Falando num encontro na sede da Atlantic Council com homens de negócios, académicos e estrategas de vários sectores da vida norte-americanos (Think Tanks), João Lourenço apontou os caminhos para a saída da crise e as perspectivas de cooperação entre os dois países, em diversos domínios.

Disse que o país procura atrair empresários desta potência mundial para investirem em todos os sectores da economia, sublinhando que “Angola não é só petróleo, é muito mais do que petróleo, tem recursos abundantes que, lamentavelmente e por razões de diversa ordem, não têm sido suficientemente explorados e desenvolvidos”.

De acordo com João Lourenço, será criado ambiente favorável para fomentar o investimento privado e acrescentou que compreende as preocupações dos investidores quando buscam países com ambiente político, social e outro propício para tornar seguro o seu negócio.

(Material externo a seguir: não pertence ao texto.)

-- pv_equiv track=rewrite | github.com/Xu109/data_structure | 6.29/汉明距离总和.py | hamingDistanceSum2
-- ===== SOURCE A (Python) =====
-- from typing import List
--
-- def hamingDistanceSum2(nums: List) -> int:
--     res = 0
--     for i in range(32):
--         count_0 = 0
--         count_1 = 0
--         for j in range(len(nums)):
--             if (nums[j] >> i) & 1:
--                 count_1 += 1
--             else:
--                 count_0 += 1
--         res += count_0 * count_1
--     return res
-- ===== SOURCE B (Python) =====
-- from typing import List
--
-- def hamingDistanceSum2(nums: List) -> int:
--     total = 0
--     for k, x in enumerate(nums):
--         for y in nums[:k]:
--             v = x ^ y
--             for _ in range(32):
--                 total += v & 1
--                 v >>= 1
--     return total
-- ===== Notes on version B (the rewrite author's own statement) =====
-- stated objective: alternative
-- what changed: A counts zeros and ones of each of the 32 bit positions across the whole list and adds count_0*count_1 per bit; B instead computes the sum directly from its definition, iterating over all pairs (earlier, current) and adding the popcount of the low 32 bits of x ^ y via a 32-step shift-and-mask loop.
import Mathlib
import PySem

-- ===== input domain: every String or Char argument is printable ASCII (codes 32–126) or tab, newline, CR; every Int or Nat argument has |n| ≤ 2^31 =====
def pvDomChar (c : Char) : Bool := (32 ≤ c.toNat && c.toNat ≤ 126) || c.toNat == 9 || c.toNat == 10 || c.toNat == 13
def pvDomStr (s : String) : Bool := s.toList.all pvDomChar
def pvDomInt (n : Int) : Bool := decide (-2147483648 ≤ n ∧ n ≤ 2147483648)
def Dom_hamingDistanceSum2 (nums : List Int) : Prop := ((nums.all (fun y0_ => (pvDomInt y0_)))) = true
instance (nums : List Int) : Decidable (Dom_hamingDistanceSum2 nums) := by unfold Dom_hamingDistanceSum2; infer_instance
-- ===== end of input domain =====

-- B replaces A's per-bit counting (count_0 * count_1 over the 32 bit positions) by the direct
-- pairwise definition: for every pair it adds the popcount of the low 32 bits of x ^ y,
-- computed by a 32-step shift-and-mask loop (objective: alternative, not faster).

-- ===== PORT A =====
def hamingDistanceSum2 (nums : List Int) : Int :=
  (PySem.List.pyRange 0 32 1).foldl (fun res i =>
    let p := (PySem.List.pyRange 0 (nums.length : Int) 1).foldl
      (fun (c : Int × Int) j =>
        if PySem.Int.band ((PySem.List.pyGetD nums j 0) >>> i.toNat) 1 ≠ 0 then (c.1, c.2 + 1)
        else (c.1 + 1, c.2)) ((0 : Int), (0 : Int))
    res + p.1 * p.2) 0

-- ===== PORT B =====
def hamingDistanceSum2_alt (nums : List Int) : Int :=
  (PySem.List.enumerate nums 0).foldl (fun total kx =>
    (PySem.List.slice nums none (some kx.1)).foldl (fun total y =>
      ((List.range 32).foldl
        (fun (s : Int × Int) _ => (s.1 + PySem.Int.band s.2 1, s.2 >>> (1 : Nat)))
        (total, PySem.Int.bxor kx.2 y)).1) total) 0

-- ===== PRECONDITION & SPEC =====
def Spec_hamingDistanceSum2 (nums : List Int) (out : Int) : Prop := out = hamingDistanceSum2_alt nums
instance (nums : List Int) (out : Int) : Decidable (Spec_hamingDistanceSum2 nums out) := by unfold Spec_hamingDistanceSum2; infer_instance

-- ===== CLAIM (what is proved, stated in full; the proofs are below) =====
def Claim_equal_hamingDistanceSum2 : Prop := ∀ (nums : List Int), Dom_hamingDistanceSum2 nums → Spec_hamingDistanceSum2 nums (hamingDistanceSum2 nums)

-- ===== LEMMAS AND PROOFS =====

-- bit i of v: the Python expression (v >> i) & 1
def pvBitN (v : Int) (i : Nat) : Int := PySem.Int.band (v >>> i) 1

-- number of elements of nums with bit i set
def pvOnesN (nums : List Int) (i : Nat) : Int := (nums.map (fun x => pvBitN x i)).sum

-- popcount of the low 32 bits of v
def pvB32 (v : Int) : Int := ((List.range 32).map (fun i => pvBitN v i)).sum

theorem pvBitN01 (v : Int) (i : Nat) : pvBitN v i = 0 ∨ pvBitN v i = 1 := by
  unfold pvBitN
  rw [PySem.Int.band_one]
  exact PySem.Int.mod_two_eq _

theorem pvOnesN_cons (x : Int) (xs : List Int) (i : Nat) :
    pvOnesN (x :: xs) i = pvBitN x i + pvOnesN xs i := by
  simp [pvOnesN]

theorem pvOnesN_append (ys : List Int) (x : Int) (i : Nat) :
    pvOnesN (ys ++ [x]) i = pvOnesN ys i + pvBitN x i := by
  simp [pvOnesN]

-- ===== A-side characterisation =====

theorem pvInnerFold (i : Nat) (nums : List Int) (a b : Int) :
    nums.foldl (fun (c : Int × Int) (num : Int) =>
        if PySem.Int.band (num >>> i) 1 ≠ 0 then (c.1, c.2 + 1)
        else (c.1 + 1, c.2)) (a, b)
    = (a + ((nums.length : Int) - pvOnesN nums i), b + pvOnesN nums i) := by
  induction nums generalizing a b with
  | nil => simp [pvOnesN]
  | cons x xs ih =>
    have hb : PySem.Int.band (x >>> i) 1 = pvBitN x i := rfl
    rw [List.foldl_cons]
    rcases pvBitN01 x i with h | h
    · rw [hb, h, if_neg (by simp), ih]
      simp only [pvOnesN_cons, h, List.length_cons, Prod.mk.injEq]
      refine ⟨by push_cast; ring, by ring⟩
    · rw [hb, h, if_pos (by simp), ih]
      simp only [pvOnesN_cons, h, List.length_cons, Prod.mk.injEq]
      refine ⟨by push_cast; ring, by ring⟩

theorem pvAInner (nums : List Int) (i : Nat) :
    (PySem.List.pyRange 0 (nums.length : Int) 1).foldl
      (fun (c : Int × Int) j =>
        if PySem.Int.band ((PySem.List.pyGetD nums j 0) >>> i) 1 ≠ 0 then (c.1, c.2 + 1)
        else (c.1 + 1, c.2)) ((0 : Int), (0 : Int))
    = ((nums.length : Int) - pvOnesN nums i, pvOnesN nums i) := by
  have h := PySem.List.foldl_pyRange_zero_pyGetD' nums 0
      (fun (c : Int × Int) (num : Int) =>
        if PySem.Int.band (num >>> i) 1 ≠ 0 then (c.1, c.2 + 1)
        else (c.1 + 1, c.2)) ((0 : Int), (0 : Int))
  rw [h, pvInnerFold]
  simp

theorem pvRange32 : PySem.List.pyRange 0 32 1 = List.map (fun (k : Nat) => (k : Int)) (List.range 32) := by
  rw [PySem.List.pyRange_one]
  simp

theorem pvA_eq (nums : List Int) :
    hamingDistanceSum2 nums
      = ((List.range 32).map
          (fun i => ((nums.length : Int) - pvOnesN nums i) * pvOnesN nums i)).sum := by
  unfold hamingDistanceSum2
  simp only [Int.shiftRight_natCast_right]
  simp only [pvAInner]
  rw [PySem.List.foldl_add (PySem.List.pyRange 0 32 1)
      (fun i => ((nums.length : Int) - pvOnesN nums i.toNat) * pvOnesN nums i.toNat) 0]
  rw [pvRange32, List.map_map, zero_add]
  apply congrArg List.sum
  apply List.map_congr_left
  intro k _
  simp

-- ===== B-side characterisation =====

theorem pvLoop (n : Nat) (t v : Int) :
    (List.range n).foldl
      (fun (s : Int × Int) _ => (s.1 + PySem.Int.band s.2 1, s.2 >>> (1 : Nat))) (t, v)
    = (t + ((List.range n).map (fun i => pvBitN v i)).sum, v >>> n) := by
  induction n with
  | zero => simp
  | succ n ih =>
    rw [List.range_succ, List.foldl_append, ih]
    simp only [List.foldl_cons, List.foldl_nil, List.map_append, List.map_cons, List.map_nil,
      List.sum_append, List.sum_cons, List.sum_nil, Prod.mk.injEq]
    refine ⟨by unfold pvBitN; ring, (Int.shiftRight_add v n 1).symm⟩

theorem pvBxOO (m n : Nat) : PySem.Int.bxor (Int.ofNat m) (Int.ofNat n) = Int.ofNat (m ^^^ n) := by
  simp [PySem.Int.bxor]

theorem pvBxON (m n : Nat) : PySem.Int.bxor (Int.ofNat m) (Int.negSucc n) = Int.negSucc (m ^^^ n) := by
  simp [PySem.Int.bxor, Int.negSucc_eq, show ¬((n : Int) ≤ -1) by omega]
  omega

theorem pvBxNO (m n : Nat) : PySem.Int.bxor (Int.negSucc m) (Int.ofNat n) = Int.negSucc (m ^^^ n) := by
  simp [PySem.Int.bxor, Int.negSucc_eq, show ¬((m : Int) ≤ -1) by omega]
  omega

theorem pvBxNN (m n : Nat) : PySem.Int.bxor (Int.negSucc m) (Int.negSucc n) = Int.ofNat (m ^^^ n) := by
  simp [PySem.Int.bxor, Int.negSucc_eq, show ¬((m : Int) ≤ -1) by omega,
    show ¬((n : Int) ≤ -1) by omega]

theorem pvNsShift (m : Nat) : (Int.negSucc m) >>> (1 : Nat) = Int.negSucc (m >>> 1) := rfl

theorem pvOnShift (m : Nat) : (Int.ofNat m) >>> (1 : Nat) = Int.ofNat (m >>> 1) := rfl

theorem pvBxorShift (x y : Int) :
    (PySem.Int.bxor x y) >>> (1 : Nat) = PySem.Int.bxor (x >>> (1 : Nat)) (y >>> (1 : Nat)) := by
  cases x with
  | ofNat m =>
    cases y with
    | ofNat n => rw [pvBxOO, pvOnShift, pvOnShift, pvOnShift, pvBxOO, Nat.shiftRight_xor_distrib]
    | negSucc n => rw [pvBxON, pvOnShift, pvNsShift, pvNsShift, pvBxON, Nat.shiftRight_xor_distrib]
  | negSucc m =>
    cases y with
    | ofNat n => rw [pvBxNO, pvNsShift, pvNsShift, pvOnShift, pvBxNO, Nat.shiftRight_xor_distrib]
    | negSucc n => rw [pvBxNN, pvNsShift, pvNsShift, pvOnShift, pvBxNN, Nat.shiftRight_xor_distrib]

theorem pvNatXorMod2 (a b : Nat) : (a ^^^ b) % 2 = (a % 2 + b % 2) % 2 := by
  have h := Nat.testBit_xor a b 0
  simp only [Nat.testBit_zero] at h
  rcases Nat.mod_two_eq_zero_or_one a with ha | ha <;> rcases Nat.mod_two_eq_zero_or_one b with hb | hb <;>
    simp [ha, hb] at h ⊢ <;> omega

theorem pvBit0O (m : Nat) : pvBitN (Int.ofNat m) 0 = ((m % 2 : Nat) : Int) := by
  unfold pvBitN
  rw [PySem.Int.band_one, PySem.Int.mod_eq_emod_of_pos (by norm_num)]
  show (Int.ofNat (m >>> 0)) % 2 = _
  rw [Int.ofNat_eq_natCast, Nat.shiftRight_zero]
  omega

theorem pvBit0N (m : Nat) : pvBitN (Int.negSucc m) 0 = 1 - ((m % 2 : Nat) : Int) := by
  unfold pvBitN
  rw [PySem.Int.band_one, PySem.Int.mod_eq_emod_of_pos (by norm_num)]
  show (Int.negSucc (m >>> 0)) % 2 = _
  rw [Int.negSucc_eq, Nat.shiftRight_zero]
  omega

theorem pvBxorParity (x y : Int) :
    pvBitN (PySem.Int.bxor x y) 0 = pvBitN x 0 + pvBitN y 0 - 2 * pvBitN x 0 * pvBitN y 0 := by
  cases x with
  | ofNat m =>
    cases y with
    | ofNat n =>
      rw [pvBxOO, pvBit0O, pvBit0O, pvBit0O]
      have hx := pvNatXorMod2 m n
      rcases Nat.mod_two_eq_zero_or_one m with hm | hm <;> rcases Nat.mod_two_eq_zero_or_one n with hn | hn <;>
        rw [hm, hn] at hx <;> norm_num at hx <;> simp [hm, hn, hx]
    | negSucc n =>
      rw [pvBxON, pvBit0O, pvBit0N, pvBit0N]
      have hx := pvNatXorMod2 m n
      rcases Nat.mod_two_eq_zero_or_one m with hm | hm <;> rcases Nat.mod_two_eq_zero_or_one n with hn | hn <;>
        rw [hm, hn] at hx <;> norm_num at hx <;> simp [hm, hn, hx]
  | negSucc m =>
    cases y with
    | ofNat n =>
      rw [pvBxNO, pvBit0N, pvBit0N, pvBit0O]
      have hx := pvNatXorMod2 m n
      rcases Nat.mod_two_eq_zero_or_one m with hm | hm <;> rcases Nat.mod_two_eq_zero_or_one n with hn | hn <;>
        rw [hm, hn] at hx <;> norm_num at hx <;> simp [hm, hn, hx]
    | negSucc n =>
      rw [pvBxNN, pvBit0N, pvBit0N, pvBit0O]
      have hx := pvNatXorMod2 m n
      rcases Nat.mod_two_eq_zero_or_one m with hm | hm <;> rcases Nat.mod_two_eq_zero_or_one n with hn | hn <;>
        rw [hm, hn] at hx <;> norm_num at hx <;> simp [hm, hn, hx]

theorem pvBitN_bxor (i : Nat) (x y : Int) :
    pvBitN (PySem.Int.bxor x y) i
      = pvBitN x i + pvBitN y i - 2 * pvBitN x i * pvBitN y i := by
  induction i generalizing x y with
  | zero => exact pvBxorParity x y
  | succ i ih =>
    have hs : ∀ (w : Int), pvBitN w (i + 1) = pvBitN (w >>> (1 : Nat)) i := by
      intro w
      unfold pvBitN
      rw [Nat.add_comm i 1, Int.shiftRight_add]
    rw [hs, hs, hs, pvBxorShift, ih]

theorem pvInnerB (ws : List Int) (x t : Int) :
    ws.foldl (fun total y =>
        ((List.range 32).foldl
          (fun (s : Int × Int) _ => (s.1 + PySem.Int.band s.2 1, s.2 >>> (1 : Nat)))
          (total, PySem.Int.bxor x y)).1) t
      = t + (ws.map (fun y => pvB32 (PySem.Int.bxor x y))).sum := by
  induction ws generalizing t with
  | nil => simp
  | cons w ws ih =>
    rw [List.foldl_cons, pvLoop, ih]
    simp [pvB32]
    ring

theorem pvEnumAppend (ys : List Int) (x : Int) (s : Int) :
    PySem.List.enumerate (ys ++ [x]) s
      = PySem.List.enumerate ys s ++ [(s + (ys.length : Int), x)] := by
  induction ys generalizing s with
  | nil => simp [PySem.List.enumerate_cons, PySem.List.enumerate_nil]
  | cons y ys ih =>
    simp only [List.cons_append, PySem.List.enumerate_cons, ih, List.length_cons]
    rw [show (((ys.length + 1 : Nat)) : Int) = 1 + (ys.length : Int) from by push_cast; ring,
      ← add_assoc]

theorem pvAltSnoc (ys : List Int) (x : Int) :
    hamingDistanceSum2_alt (ys ++ [x])
      = hamingDistanceSum2_alt ys + (ys.map (fun y => pvB32 (PySem.Int.bxor x y))).sum := by
  unfold hamingDistanceSum2_alt
  rw [pvEnumAppend, List.foldl_append]
  have hcong : ∀ (init : Int),
      (PySem.List.enumerate ys 0).foldl (fun total kx =>
        (PySem.List.slice (ys ++ [x]) none (some kx.1)).foldl (fun total y =>
          ((List.range 32).foldl
            (fun (s : Int × Int) _ => (s.1 + PySem.Int.band s.2 1, s.2 >>> (1 : Nat)))
            (total, PySem.Int.bxor kx.2 y)).1) total) init
      = (PySem.List.enumerate ys 0).foldl (fun total kx =>
        (PySem.List.slice ys none (some kx.1)).foldl (fun total y =>
          ((List.range 32).foldl
            (fun (s : Int × Int) _ => (s.1 + PySem.Int.band s.2 1, s.2 >>> (1 : Nat)))
            (total, PySem.Int.bxor kx.2 y)).1) total) init := by
    intro init
    apply PySem.List.foldl_congr_mem
    intro acc kx hkx
    have hmem : kx.1 ∈ (PySem.List.enumerate ys 0).map (fun p => p.1) :=
      List.mem_map_of_mem hkx
    rw [PySem.List.map_fst_enumerate, zero_add] at hmem
    obtain ⟨h0, hlt⟩ := PySem.List.mem_pyRange_one.mp hmem
    rw [PySem.List.slice_to _ h0, PySem.List.slice_to _ h0,
      List.take_append_of_le_length (by omega)]
  rw [hcong]
  simp only [List.foldl_cons, List.foldl_nil, zero_add]
  rw [PySem.List.slice_to _ (by positivity), Int.toNat_natCast, List.take_left, pvInnerB]

theorem pvSumSwap (ys : List Int) (L : List Nat) (f : Nat → Int → Int) :
    (ys.map (fun y => (L.map (fun i => f i y)).sum)).sum
      = (L.map (fun i => (ys.map (fun y => f i y)).sum)).sum := by
  induction ys with
  | nil => simp
  | cons y ys ih =>
    simp only [List.map_cons, List.sum_cons, ih]
    rw [← PySem.List.sum_map_add_int]

theorem pvSumAffine (ws : List Int) (g : Int → Int) (b : Int) :
    (ws.map (fun y => b + g y - 2 * b * g y)).sum
      = (ws.length : Int) * b + (ws.map g).sum - 2 * b * (ws.map g).sum := by
  induction ws with
  | nil => simp
  | cons w ws ih =>
    simp only [List.map_cons, List.sum_cons, ih, List.length_cons]
    push_cast
    ring

theorem pvMain (nums : List Int) :
    hamingDistanceSum2_alt nums
      = ((List.range 32).map
          (fun i => ((nums.length : Int) - pvOnesN nums i) * pvOnesN nums i)).sum := by
  induction nums using List.reverseRecOn with
  | nil => decide
  | append_singleton ys x ih =>
    rw [pvAltSnoc, ih]
    have h1 : (ys.map (fun y => pvB32 (PySem.Int.bxor x y))).sum
        = ((List.range 32).map
            (fun i => (ys.length : Int) * pvBitN x i + pvOnesN ys i
              - 2 * pvBitN x i * pvOnesN ys i)).sum := by
      have h2 : (ys.map (fun y => pvB32 (PySem.Int.bxor x y))).sum
          = (ys.map (fun y => ((List.range 32).map
              (fun i => pvBitN x i + pvBitN y i - 2 * pvBitN x i * pvBitN y i)).sum)).sum := by
        congr 1
        apply List.map_congr_left
        intro y _
        unfold pvB32
        congr 1
        apply List.map_congr_left
        intro i _
        rw [pvBitN_bxor]
      rw [h2, pvSumSwap ys (List.range 32)
          (fun i y => pvBitN x i + pvBitN y i - 2 * pvBitN x i * pvBitN y i)]
      congr 1
      apply List.map_congr_left
      intro i _
      rw [pvSumAffine ys (fun y => pvBitN y i) (pvBitN x i)]
      unfold pvOnesN
      ring
    rw [h1, ← PySem.List.sum_map_add_int]
    congr 1
    apply List.map_congr_left
    intro i _
    rcases pvBitN01 x i with h | h <;>
      rw [pvOnesN_append, h] <;> simp only [List.length_append, List.length_cons, List.length_nil] <;>
      push_cast <;> ring

-- ===== VERDICT (by name: the statement is the Claim_ definition above) =====
theorem hamingDistanceSum2_spec : Claim_equal_hamingDistanceSum2 := by
  intro nums _
  unfold Spec_hamingDistanceSum2
  rw [pvA_eq, pvMain]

“Para sermos mais claros, estamos a referirmo-nos da necessidade da defesa da boa governação no país, da necessidade da transparência na gestão de recursos públicos e da necessidade, como é óbvio, do combate acérrimo a um mal que afecta a nossa economia. Diríamos mesmo que afecta a nossa própria reputação, que é a corrupção”, reforçou.

O também candidato do MPLA a Presidente da República aproveitou a ocasião para informar o momento actual do processo que culminará com as eleições a 23 de Agosto próximo. João Lourenço augura que depois do sufrágio o Executivo que sair das eleições possa trabalhar para aprofundar cada vez mais as relações de cooperação económica, em particular com os EUA.

Frisou que todas as intenções estão espelhadas no programa de governo que o MPLA apresentou há dias à sociedade, uma vez que o partido vai concorrer. Nesse programa de governo, acrescentou, diz-se à sociedade aquilo que se pretende fazer de bem a favor de Angola.

Diante de personalidades políticas, económicas e académicas, João Lourenço lembrou o lema eleitoral do seu partido (corrigir o que está mal e melhorar o que está bem), e explicou a razão da escolha: “Significa que temos a plena consciência que muita coisa precisa de ser corrigida, para que possamos alcançar o nosso objectivo de melhor servir Angola e os angolanos”.

Antes de terminar a intervenção, reiterou que conta com os políticos americanos, fazedores de opinião, mas, sobretudo, com os investidores, por acreditar que Angola vai ganhar com isso e o empresário também, “porque o país é praticamente virgem, onde está quase tudo por se fazer”.

João Lourenço esteve nos EUA a convite do secretário de Estado da Defesa, James Mattis, com quem assinou quarta-feira o Memorando de Entendimento que oficializa a cooperação no domínio da defesa entre os dois países. Esse instrumento jurídico abre portas no reforço da cooperação, tendo as partes se comprometido com a necessidade de combater o terrorismo, formação de quadros nos EUA e em Angola, troca de informações e outros domínios de interesse comum.

Os dois países estabeleceram oficialmente relações diplomáticas faz nesta sexta-feira (19 de Maio) 24 anos e a assinatura desse memorando, conforme explicou o ministro da Defesa, João Lourenço, e o secretário de Estado da Defesa dos EUA, James Mattis, abre uma nova era para as duas nações.